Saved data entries
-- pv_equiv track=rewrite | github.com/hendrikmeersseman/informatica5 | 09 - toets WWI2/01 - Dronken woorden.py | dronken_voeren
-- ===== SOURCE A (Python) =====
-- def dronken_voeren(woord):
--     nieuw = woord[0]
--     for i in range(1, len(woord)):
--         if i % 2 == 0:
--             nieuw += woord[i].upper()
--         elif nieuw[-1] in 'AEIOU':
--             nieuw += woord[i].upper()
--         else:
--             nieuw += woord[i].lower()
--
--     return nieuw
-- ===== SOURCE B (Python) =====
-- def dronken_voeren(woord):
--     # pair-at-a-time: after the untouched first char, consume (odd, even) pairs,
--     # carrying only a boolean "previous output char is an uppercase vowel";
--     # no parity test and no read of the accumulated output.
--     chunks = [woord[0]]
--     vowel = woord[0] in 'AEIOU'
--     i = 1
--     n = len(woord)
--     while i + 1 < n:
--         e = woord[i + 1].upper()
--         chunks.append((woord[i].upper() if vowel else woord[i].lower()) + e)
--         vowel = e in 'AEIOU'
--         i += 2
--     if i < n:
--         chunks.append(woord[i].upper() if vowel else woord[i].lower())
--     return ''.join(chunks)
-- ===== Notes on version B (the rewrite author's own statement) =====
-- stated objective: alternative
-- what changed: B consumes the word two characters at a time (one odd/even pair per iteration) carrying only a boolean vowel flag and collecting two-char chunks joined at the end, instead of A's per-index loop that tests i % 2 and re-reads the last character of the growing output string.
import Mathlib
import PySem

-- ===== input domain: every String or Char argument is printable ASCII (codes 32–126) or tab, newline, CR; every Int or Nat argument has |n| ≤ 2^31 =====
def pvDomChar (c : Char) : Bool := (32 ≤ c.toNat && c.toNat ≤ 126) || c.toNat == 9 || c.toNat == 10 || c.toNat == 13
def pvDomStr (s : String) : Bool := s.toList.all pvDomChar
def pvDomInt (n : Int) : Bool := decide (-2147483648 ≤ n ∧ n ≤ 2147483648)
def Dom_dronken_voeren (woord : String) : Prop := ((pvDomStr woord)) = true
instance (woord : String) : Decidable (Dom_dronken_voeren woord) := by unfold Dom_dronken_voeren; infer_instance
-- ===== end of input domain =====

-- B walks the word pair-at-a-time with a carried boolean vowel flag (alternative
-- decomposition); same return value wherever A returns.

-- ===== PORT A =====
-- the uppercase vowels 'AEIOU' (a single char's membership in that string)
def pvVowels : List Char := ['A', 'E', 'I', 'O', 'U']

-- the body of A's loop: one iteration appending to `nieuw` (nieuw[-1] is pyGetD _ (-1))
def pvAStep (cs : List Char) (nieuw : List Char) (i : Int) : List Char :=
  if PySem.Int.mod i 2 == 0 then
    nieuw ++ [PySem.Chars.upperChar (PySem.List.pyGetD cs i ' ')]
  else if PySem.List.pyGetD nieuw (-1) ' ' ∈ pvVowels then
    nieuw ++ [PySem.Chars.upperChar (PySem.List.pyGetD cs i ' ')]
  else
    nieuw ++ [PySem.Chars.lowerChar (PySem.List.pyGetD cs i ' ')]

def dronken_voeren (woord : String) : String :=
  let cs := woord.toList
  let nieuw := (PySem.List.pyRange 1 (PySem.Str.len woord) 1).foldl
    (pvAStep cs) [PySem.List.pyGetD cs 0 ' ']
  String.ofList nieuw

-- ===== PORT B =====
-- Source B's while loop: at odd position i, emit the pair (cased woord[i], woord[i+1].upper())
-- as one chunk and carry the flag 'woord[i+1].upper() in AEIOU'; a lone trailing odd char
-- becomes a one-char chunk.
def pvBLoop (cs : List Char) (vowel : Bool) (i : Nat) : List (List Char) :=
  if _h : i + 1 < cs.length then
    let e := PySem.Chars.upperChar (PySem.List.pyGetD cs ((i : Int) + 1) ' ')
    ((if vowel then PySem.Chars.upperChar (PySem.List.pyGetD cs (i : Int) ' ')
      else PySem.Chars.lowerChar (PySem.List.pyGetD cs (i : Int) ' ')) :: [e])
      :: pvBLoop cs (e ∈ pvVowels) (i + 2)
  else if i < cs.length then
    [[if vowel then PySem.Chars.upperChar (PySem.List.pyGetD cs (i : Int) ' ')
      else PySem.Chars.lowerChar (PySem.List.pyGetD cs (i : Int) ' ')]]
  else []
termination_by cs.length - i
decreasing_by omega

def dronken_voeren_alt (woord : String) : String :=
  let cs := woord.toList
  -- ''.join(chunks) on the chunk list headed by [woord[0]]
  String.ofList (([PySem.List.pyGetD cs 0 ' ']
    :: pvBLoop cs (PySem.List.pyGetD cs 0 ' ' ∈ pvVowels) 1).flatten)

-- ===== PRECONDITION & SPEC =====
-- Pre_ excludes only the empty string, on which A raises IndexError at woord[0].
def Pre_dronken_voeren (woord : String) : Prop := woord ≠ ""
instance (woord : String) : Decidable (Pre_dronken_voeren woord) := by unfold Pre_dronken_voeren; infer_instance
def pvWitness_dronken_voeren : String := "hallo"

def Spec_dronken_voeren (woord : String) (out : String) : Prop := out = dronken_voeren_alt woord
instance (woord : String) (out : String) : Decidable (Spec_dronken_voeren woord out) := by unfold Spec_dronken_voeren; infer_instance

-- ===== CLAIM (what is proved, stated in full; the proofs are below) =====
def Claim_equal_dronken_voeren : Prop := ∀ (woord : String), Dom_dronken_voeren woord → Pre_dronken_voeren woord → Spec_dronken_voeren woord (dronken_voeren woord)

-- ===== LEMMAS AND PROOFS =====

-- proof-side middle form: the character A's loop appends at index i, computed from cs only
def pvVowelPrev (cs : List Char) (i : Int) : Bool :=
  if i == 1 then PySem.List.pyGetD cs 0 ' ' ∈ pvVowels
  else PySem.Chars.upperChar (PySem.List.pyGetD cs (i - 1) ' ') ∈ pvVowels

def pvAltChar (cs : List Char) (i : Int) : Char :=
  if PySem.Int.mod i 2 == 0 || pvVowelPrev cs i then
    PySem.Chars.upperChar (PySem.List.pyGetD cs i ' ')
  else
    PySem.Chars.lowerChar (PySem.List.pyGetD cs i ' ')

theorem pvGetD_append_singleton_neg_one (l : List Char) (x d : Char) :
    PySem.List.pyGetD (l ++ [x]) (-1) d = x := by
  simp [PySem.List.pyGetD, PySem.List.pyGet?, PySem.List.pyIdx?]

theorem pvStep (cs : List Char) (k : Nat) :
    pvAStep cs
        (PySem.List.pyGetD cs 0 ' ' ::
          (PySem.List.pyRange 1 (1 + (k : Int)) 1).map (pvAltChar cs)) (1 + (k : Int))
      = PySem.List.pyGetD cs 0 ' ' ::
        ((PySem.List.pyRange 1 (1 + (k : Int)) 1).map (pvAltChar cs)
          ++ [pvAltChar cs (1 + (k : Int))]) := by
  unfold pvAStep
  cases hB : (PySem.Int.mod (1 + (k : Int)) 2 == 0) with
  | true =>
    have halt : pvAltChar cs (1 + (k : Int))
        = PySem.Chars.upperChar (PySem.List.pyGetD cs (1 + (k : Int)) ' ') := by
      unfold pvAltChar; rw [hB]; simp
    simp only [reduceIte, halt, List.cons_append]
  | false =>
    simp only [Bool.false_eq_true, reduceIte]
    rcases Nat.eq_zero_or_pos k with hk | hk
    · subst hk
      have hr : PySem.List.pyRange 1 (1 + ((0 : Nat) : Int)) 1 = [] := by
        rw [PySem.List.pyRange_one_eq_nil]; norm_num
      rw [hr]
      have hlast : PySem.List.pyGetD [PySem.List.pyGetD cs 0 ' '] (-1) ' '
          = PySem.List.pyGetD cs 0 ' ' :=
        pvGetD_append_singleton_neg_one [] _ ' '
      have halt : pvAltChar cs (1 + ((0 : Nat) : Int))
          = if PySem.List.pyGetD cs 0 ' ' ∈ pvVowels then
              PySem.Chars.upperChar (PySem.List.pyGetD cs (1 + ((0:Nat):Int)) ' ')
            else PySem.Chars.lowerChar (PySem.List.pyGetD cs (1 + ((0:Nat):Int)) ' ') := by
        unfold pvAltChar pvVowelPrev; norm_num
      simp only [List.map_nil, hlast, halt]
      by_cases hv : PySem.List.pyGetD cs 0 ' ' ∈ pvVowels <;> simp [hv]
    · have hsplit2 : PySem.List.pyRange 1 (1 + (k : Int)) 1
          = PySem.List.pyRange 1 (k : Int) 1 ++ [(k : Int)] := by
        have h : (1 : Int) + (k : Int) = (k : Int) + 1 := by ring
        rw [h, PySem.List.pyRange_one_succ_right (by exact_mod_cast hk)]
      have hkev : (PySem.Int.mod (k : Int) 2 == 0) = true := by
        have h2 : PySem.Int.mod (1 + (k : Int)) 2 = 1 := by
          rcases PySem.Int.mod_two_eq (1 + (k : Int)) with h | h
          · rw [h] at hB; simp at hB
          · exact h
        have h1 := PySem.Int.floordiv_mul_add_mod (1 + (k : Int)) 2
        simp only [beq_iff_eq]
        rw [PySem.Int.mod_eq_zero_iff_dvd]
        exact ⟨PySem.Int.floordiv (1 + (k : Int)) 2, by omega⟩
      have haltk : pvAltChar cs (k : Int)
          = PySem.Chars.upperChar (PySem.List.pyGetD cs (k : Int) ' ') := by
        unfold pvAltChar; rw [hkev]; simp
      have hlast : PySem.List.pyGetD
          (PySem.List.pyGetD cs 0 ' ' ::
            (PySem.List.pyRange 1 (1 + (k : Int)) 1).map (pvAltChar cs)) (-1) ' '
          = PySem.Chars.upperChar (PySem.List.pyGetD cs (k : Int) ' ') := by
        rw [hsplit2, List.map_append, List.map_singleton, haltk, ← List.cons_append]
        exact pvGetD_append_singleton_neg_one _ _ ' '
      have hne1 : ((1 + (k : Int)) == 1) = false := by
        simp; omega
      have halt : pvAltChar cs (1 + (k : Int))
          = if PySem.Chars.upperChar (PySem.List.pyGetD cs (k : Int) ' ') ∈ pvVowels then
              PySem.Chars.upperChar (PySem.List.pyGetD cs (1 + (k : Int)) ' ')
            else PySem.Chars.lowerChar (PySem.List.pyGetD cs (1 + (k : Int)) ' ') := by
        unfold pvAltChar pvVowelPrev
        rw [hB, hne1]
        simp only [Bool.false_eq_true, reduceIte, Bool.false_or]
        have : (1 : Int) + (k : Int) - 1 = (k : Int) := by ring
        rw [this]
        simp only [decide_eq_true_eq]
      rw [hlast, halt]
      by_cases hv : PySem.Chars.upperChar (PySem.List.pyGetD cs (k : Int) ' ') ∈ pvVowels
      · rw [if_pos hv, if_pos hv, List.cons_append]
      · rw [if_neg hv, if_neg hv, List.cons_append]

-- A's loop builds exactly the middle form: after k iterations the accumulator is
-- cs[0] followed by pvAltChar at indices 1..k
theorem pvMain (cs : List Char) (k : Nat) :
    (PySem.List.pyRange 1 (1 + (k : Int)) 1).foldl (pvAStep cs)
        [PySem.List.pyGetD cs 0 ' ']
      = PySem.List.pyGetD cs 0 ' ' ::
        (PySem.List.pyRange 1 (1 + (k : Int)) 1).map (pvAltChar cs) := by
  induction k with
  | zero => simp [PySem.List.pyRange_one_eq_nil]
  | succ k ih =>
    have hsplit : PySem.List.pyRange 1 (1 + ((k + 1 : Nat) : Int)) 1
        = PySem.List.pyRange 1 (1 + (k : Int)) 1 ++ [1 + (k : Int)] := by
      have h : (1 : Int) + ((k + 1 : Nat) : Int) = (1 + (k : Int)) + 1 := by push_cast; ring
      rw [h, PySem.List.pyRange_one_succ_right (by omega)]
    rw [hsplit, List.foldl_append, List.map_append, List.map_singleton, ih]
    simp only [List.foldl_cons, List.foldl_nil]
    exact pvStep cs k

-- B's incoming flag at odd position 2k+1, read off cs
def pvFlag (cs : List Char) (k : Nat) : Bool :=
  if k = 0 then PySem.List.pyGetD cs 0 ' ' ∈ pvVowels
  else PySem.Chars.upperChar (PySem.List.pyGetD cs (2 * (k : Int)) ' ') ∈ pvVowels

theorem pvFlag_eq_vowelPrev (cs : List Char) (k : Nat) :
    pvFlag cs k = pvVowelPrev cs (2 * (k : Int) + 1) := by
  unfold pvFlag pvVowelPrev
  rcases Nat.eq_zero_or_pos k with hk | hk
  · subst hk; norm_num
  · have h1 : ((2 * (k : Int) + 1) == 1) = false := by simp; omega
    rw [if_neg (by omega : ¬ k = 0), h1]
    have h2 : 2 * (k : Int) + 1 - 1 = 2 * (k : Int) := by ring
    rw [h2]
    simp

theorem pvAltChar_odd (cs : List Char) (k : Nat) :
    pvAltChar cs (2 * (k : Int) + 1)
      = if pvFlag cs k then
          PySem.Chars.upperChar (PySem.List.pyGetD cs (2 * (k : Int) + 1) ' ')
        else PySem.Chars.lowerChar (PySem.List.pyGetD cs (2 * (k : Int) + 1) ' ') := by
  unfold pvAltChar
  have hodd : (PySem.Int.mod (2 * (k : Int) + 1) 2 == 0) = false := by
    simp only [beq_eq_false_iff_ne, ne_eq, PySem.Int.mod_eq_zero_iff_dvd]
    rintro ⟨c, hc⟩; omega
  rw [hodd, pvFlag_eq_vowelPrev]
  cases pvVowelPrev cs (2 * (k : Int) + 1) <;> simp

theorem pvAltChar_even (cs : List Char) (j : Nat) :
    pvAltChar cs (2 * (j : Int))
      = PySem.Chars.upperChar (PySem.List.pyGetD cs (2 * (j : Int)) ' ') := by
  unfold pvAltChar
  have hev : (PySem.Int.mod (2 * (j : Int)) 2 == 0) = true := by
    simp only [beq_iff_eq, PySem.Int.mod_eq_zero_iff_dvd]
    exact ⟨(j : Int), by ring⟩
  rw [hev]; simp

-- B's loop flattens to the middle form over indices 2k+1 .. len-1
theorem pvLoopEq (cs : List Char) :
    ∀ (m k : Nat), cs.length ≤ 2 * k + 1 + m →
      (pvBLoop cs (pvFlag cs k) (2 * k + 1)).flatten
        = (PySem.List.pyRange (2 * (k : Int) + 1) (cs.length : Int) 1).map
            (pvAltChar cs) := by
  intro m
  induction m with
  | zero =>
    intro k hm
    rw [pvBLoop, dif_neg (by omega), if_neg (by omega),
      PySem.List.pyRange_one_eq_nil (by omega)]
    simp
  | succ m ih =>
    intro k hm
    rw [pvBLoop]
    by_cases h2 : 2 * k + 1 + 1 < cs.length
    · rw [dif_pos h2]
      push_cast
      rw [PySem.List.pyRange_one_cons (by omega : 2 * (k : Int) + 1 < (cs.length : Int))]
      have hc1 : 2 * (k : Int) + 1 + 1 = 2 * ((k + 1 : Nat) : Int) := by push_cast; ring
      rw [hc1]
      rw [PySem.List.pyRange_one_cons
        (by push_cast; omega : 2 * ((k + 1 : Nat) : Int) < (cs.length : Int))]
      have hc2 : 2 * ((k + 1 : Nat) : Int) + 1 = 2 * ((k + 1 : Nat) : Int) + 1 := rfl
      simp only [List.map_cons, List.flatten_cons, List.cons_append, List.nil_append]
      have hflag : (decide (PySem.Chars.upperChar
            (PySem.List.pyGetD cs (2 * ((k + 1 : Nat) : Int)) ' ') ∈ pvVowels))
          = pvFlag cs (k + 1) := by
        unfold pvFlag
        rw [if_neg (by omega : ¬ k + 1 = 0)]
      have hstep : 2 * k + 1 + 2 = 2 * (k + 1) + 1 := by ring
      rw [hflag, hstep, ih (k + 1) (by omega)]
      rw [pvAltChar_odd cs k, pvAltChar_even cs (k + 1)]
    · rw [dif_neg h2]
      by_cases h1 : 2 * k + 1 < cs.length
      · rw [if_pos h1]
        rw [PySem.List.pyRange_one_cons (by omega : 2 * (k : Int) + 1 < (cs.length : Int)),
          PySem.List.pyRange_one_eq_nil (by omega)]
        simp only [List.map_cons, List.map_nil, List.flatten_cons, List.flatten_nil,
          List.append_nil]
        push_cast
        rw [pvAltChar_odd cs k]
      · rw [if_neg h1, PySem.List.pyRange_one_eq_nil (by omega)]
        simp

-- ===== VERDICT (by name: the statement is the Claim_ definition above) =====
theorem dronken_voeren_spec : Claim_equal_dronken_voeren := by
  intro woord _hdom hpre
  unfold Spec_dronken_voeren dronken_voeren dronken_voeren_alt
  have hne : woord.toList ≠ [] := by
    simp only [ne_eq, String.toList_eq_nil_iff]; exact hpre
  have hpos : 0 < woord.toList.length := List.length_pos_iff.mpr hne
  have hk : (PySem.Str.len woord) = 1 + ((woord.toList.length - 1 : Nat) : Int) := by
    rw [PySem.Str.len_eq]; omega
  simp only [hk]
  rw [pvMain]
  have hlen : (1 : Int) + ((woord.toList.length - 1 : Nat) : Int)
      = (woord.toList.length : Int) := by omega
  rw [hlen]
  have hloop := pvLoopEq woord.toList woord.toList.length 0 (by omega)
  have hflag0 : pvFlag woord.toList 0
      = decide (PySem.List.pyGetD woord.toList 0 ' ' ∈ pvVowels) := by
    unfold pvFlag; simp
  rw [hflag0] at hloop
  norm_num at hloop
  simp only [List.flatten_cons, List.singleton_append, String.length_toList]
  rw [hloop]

- What to work on
Give back exactly the lines above starting at the line where "-- cs[0] followed" appears and ending at the line where "induction k with" appears, both included, with no other lines.

- Response
-- cs[0] followed by pvAltChar at indices 1..k
theorem pvMain (cs : List Char) (k : Nat) :
    (PySem.List.pyRange 1 (1 + (k : Int)) 1).foldl (pvAStep cs)
        [PySem.List.pyGetD cs 0 ' ']
      = PySem.List.pyGetD cs 0 ' ' ::
        (PySem.List.pyRange 1 (1 + (k : Int)) 1).map (pvAltChar cs) := by
  induction k with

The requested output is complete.